Although Opec will now monitor members’ oil export levels as well as production, not all countries have followed the guidance: big questions under a “low oil prices for the future” scenario persist. These include the role that Opec can play in a long-term low oil price environment, if any; and how will the organisation’s oil income-dependent members be able to adjust to such a plausible development?
Answers to the above questions could prove troublesome for LNG liquefaction project promotors and their financers. A “low oil prices for the future” crude oil price environment will probably stop a number of planned LNG liquefaction projects and therefore bring forward the time when the LNG market again has a better balance between supply and demand.

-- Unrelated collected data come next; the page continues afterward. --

-- pv_equiv track=rewrite | github.com/Awais68/physical-AI-Homanoid-Book | Humainoid-robotics/src/api/translation_middleware.py | validate_language
-- ===== SOURCE A (Python) =====
-- def validate_language(lang: str) -> str:
--     """Validate and normalize language code"""
--     # List of supported languages
--     supported = ['en', 'ur', 'ur-PK', 'ar', 'es', 'fr', 'de', 'zh', 'hi', 'pt', 'ru', 'ja']
--
--     if lang in supported:
--         return lang
--
--     # Try to find partial match
--     for supported_lang in supported:
--         if lang.lower() == supported_lang.lower():
--             return supported_lang
--
--     return "en"
-- ===== SOURCE B (Python) =====
-- def validate_language(lang: str) -> str:
--     """Validate and normalize language code"""
--     l = lang.lower()
--     if l == "ur-pk":
--         return "ur-PK"
--     return l if l in ("en", "ur", "ar", "es", "fr", "de", "zh", "hi", "pt", "ru", "ja") else "en"
-- ===== Notes on version B (the rewrite author's own statement) =====
-- stated objective: simpler
-- what changed: B keeps no canonical list-to-scan or mapping at all: it lowercases once, special-cases the one code (ur-PK) whose canonical form is not lowercase, and otherwise returns the lowercased input itself when it is one of the eleven all-lowercase codes, else the default English code.
import Mathlib
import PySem

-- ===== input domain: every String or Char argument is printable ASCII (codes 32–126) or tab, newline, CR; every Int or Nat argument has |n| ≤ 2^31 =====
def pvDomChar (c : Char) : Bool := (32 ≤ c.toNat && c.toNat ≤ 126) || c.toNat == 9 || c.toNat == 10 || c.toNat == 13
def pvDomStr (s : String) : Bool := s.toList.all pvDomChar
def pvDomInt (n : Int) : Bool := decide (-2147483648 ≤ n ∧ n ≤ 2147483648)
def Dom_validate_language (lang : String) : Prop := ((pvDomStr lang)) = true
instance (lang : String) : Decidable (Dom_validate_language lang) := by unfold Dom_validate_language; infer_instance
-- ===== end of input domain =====

-- B drops the canonical list/scan entirely: lower once, special-case the single
-- non-lowercase canonical code 'ur-PK', else return the lowercase input if supported (simpler).

-- ===== PORT A =====
def supportedA : List String :=
  ["en", "ur", "ur-PK", "ar", "es", "fr", "de", "zh", "hi", "pt", "ru", "ja"]

-- the 'for supported_lang in supported' loop of A
def loopA (lang : String) : List String → String
  | [] => "en"
  | c :: rest => if PySem.Str.lower lang == PySem.Str.lower c then c else loopA lang rest

def validate_language (lang : String) : String :=
  if supportedA.contains lang then lang
  else loopA lang supportedA

-- ===== PORT B =====
def lowersB : List String :=
  ["en", "ur", "ar", "es", "fr", "de", "zh", "hi", "pt", "ru", "ja"]

def validate_language_alt (lang : String) : String :=
  let l := PySem.Str.lower lang
  if l == "ur-pk" then "ur-PK"
  else if lowersB.contains l then l else "en"

-- ===== PRECONDITION & SPEC =====
def Spec_validate_language (lang : String) (out : String) : Prop := out = validate_language_alt lang
instance (lang : String) (out : String) : Decidable (Spec_validate_language lang out) := by unfold Spec_validate_language; infer_instance

-- ===== CLAIM (what is proved, stated in full; the proofs are below) =====
def Claim_equal_validate_language : Prop := ∀ (lang : String), Dom_validate_language lang → Spec_validate_language lang (validate_language lang)

-- ===== LEMMAS AND PROOFS =====

-- A's loop depends on lang only through lang.lower(); goA is that abstraction
def goA (s : String) : List String → String
  | [] => "en"
  | c :: rest => if s == PySem.Str.lower c then c else goA s rest

theorem loopA_eq_goA (lang : String) (xs : List String) :
    loopA lang xs = goA (PySem.Str.lower lang) xs := by
  induction xs with
  | nil => rfl
  | cons c rest ih => simp [loopA, goA, ih]

-- both sides as a function of s = lang.lower()
theorem key (s : String) :
    goA s supportedA =
      (if s == "ur-pk" then "ur-PK" else if lowersB.contains s then s else "en") := by
  by_cases h1 : s = "en"; · subst h1; decide
  by_cases h2 : s = "ur"; · subst h2; decide
  by_cases h3 : s = "ur-pk"; · subst h3; decide
  by_cases h4 : s = "ar"; · subst h4; decide
  by_cases h5 : s = "es"; · subst h5; decide
  by_cases h6 : s = "fr"; · subst h6; decide
  by_cases h7 : s = "de"; · subst h7; decide
  by_cases h8 : s = "zh"; · subst h8; decide
  by_cases h9 : s = "hi"; · subst h9; decide
  by_cases h10 : s = "pt"; · subst h10; decide
  by_cases h11 : s = "ru"; · subst h11; decide
  by_cases h12 : s = "ja"; · subst h12; decide
  have hlow : ∀ c ∈ supportedA, PySem.Str.lower c = if c = "ur-PK" then "ur-pk" else c := by decide
  simp [goA, supportedA, lowersB, hlow,
    h1, h2, h3, h4, h5, h6, h7, h8, h9, h10, h11, h12]

-- ===== VERDICT (by name: the statement is the Claim_ definition above) =====
theorem validate_language_spec : Claim_equal_validate_language := by
  intro lang _
  unfold Spec_validate_language validate_language validate_language_alt
  by_cases h : supportedA.contains lang
  · rw [if_pos h]
    simp only [supportedA, List.contains_cons, List.contains_nil, Bool.or_eq_true,
      beq_iff_eq] at h
    rcases h with rfl | rfl | rfl | rfl | rfl | rfl | rfl | rfl | rfl | rfl | rfl | rfl | h
    all_goals first | decide | simp at h
  · rw [if_neg h, loopA_eq_goA, key]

Morten Frisch is the senior partner of Morten Frisch Consulting (www.mfcgas.com).
Morten Frisch has analysed North American shale gas; shale/tight oil developments and their impact on LNG markets for over 15 years, following the 1998 breakthrough of the oil and gas company Mitchell Energy in commercial shale gas production in the Barnett field in Texas, after 18 years of pioneering work by the legendary Texas petroleum engineer and oilman George Mitchell.
All views expressed in this article are the author’s own.